[Collected data]
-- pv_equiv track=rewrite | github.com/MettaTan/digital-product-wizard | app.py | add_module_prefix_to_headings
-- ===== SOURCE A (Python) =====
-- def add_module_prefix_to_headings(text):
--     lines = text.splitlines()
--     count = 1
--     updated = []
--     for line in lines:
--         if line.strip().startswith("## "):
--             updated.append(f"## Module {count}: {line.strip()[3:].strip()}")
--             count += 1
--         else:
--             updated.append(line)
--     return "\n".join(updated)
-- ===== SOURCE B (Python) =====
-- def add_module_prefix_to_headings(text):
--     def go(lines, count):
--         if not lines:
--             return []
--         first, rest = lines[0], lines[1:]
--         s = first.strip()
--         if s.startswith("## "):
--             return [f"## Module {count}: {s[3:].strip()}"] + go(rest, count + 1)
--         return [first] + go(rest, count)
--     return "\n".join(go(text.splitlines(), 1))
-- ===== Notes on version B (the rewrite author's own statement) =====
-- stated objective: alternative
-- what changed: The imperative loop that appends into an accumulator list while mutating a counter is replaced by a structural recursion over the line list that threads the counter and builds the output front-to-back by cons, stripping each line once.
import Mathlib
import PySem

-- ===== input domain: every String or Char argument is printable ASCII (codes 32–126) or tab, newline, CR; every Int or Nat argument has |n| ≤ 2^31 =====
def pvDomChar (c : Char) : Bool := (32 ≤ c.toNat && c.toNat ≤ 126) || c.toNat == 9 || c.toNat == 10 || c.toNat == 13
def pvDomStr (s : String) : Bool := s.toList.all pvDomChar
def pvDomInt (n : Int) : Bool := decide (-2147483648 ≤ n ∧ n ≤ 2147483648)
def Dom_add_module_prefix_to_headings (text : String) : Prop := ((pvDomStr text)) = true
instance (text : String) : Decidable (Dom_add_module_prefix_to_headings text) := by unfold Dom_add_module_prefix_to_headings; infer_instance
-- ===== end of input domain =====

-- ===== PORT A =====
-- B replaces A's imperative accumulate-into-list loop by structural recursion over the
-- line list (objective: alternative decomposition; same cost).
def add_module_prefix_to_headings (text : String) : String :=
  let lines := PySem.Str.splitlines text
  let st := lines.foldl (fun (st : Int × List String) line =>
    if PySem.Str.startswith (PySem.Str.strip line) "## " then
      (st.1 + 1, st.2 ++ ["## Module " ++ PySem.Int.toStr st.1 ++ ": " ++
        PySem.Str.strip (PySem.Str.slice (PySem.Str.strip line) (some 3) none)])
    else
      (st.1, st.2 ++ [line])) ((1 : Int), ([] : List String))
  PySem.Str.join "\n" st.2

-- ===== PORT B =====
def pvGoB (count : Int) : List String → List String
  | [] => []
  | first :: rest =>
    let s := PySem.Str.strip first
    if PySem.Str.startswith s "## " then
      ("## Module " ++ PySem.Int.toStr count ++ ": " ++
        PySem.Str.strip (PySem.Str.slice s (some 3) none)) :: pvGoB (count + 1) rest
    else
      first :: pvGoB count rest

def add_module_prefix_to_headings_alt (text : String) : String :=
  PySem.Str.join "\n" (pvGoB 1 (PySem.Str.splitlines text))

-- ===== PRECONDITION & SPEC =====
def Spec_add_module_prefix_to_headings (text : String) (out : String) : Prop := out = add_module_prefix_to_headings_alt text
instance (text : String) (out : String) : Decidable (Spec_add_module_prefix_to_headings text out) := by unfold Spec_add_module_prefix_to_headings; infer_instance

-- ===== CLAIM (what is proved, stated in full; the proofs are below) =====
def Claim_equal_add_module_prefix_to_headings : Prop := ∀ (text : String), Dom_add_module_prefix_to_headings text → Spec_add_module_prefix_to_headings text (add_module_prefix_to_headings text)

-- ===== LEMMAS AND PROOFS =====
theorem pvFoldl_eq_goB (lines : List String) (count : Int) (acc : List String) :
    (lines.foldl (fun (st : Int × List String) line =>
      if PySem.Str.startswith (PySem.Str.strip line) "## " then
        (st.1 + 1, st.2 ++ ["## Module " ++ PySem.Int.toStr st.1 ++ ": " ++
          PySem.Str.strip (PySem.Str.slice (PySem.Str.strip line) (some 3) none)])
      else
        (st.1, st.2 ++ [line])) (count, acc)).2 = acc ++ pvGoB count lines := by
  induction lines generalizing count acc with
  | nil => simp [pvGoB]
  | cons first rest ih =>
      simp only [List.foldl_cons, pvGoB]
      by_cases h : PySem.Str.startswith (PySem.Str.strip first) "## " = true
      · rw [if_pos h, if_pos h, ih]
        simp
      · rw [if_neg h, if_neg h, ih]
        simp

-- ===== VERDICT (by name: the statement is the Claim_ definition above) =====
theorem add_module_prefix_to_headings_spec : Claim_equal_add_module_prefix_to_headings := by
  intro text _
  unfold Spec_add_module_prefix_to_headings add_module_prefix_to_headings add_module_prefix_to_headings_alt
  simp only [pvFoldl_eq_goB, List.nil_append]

| Goal of the exercise |
Nothing but the lines from the first line of the data through the line with "def Dom_add_module_prefix_to_headings (text" should be returned, exactly as they appear, both ends included.

| Reply to the task |
-- pv_equiv track=rewrite | github.com/MettaTan/digital-product-wizard | app.py | add_module_prefix_to_headings
-- ===== SOURCE A (Python) =====
-- def add_module_prefix_to_headings(text):
--     lines = text.splitlines()
--     count = 1
--     updated = []
--     for line in lines:
--         if line.strip().startswith("## "):
--             updated.append(f"## Module {count}: {line.strip()[3:].strip()}")
--             count += 1
--         else:
--             updated.append(line)
--     return "\n".join(updated)
-- ===== SOURCE B (Python) =====
-- def add_module_prefix_to_headings(text):
--     def go(lines, count):
--         if not lines:
--             return []
--         first, rest = lines[0], lines[1:]
--         s = first.strip()
--         if s.startswith("## "):
--             return [f"## Module {count}: {s[3:].strip()}"] + go(rest, count + 1)
--         return [first] + go(rest, count)
--     return "\n".join(go(text.splitlines(), 1))
-- ===== Notes on version B (the rewrite author's own statement) =====
-- stated objective: alternative
-- what changed: The imperative loop that appends into an accumulator list while mutating a counter is replaced by a structural recursion over the line list that threads the counter and builds the output front-to-back by cons, stripping each line once.
import Mathlib
import PySem

-- ===== input domain: every String or Char argument is printable ASCII (codes 32–126) or tab, newline, CR; every Int or Nat argument has |n| ≤ 2^31 =====
def pvDomChar (c : Char) : Bool := (32 ≤ c.toNat && c.toNat ≤ 126) || c.toNat == 9 || c.toNat == 10 || c.toNat == 13
def pvDomStr (s : String) : Bool := s.toList.all pvDomChar
def pvDomInt (n : Int) : Bool := decide (-2147483648 ≤ n ∧ n ≤ 2147483648)
def Dom_add_module_prefix_to_headings (text : String) : Prop := ((pvDomStr text)) = true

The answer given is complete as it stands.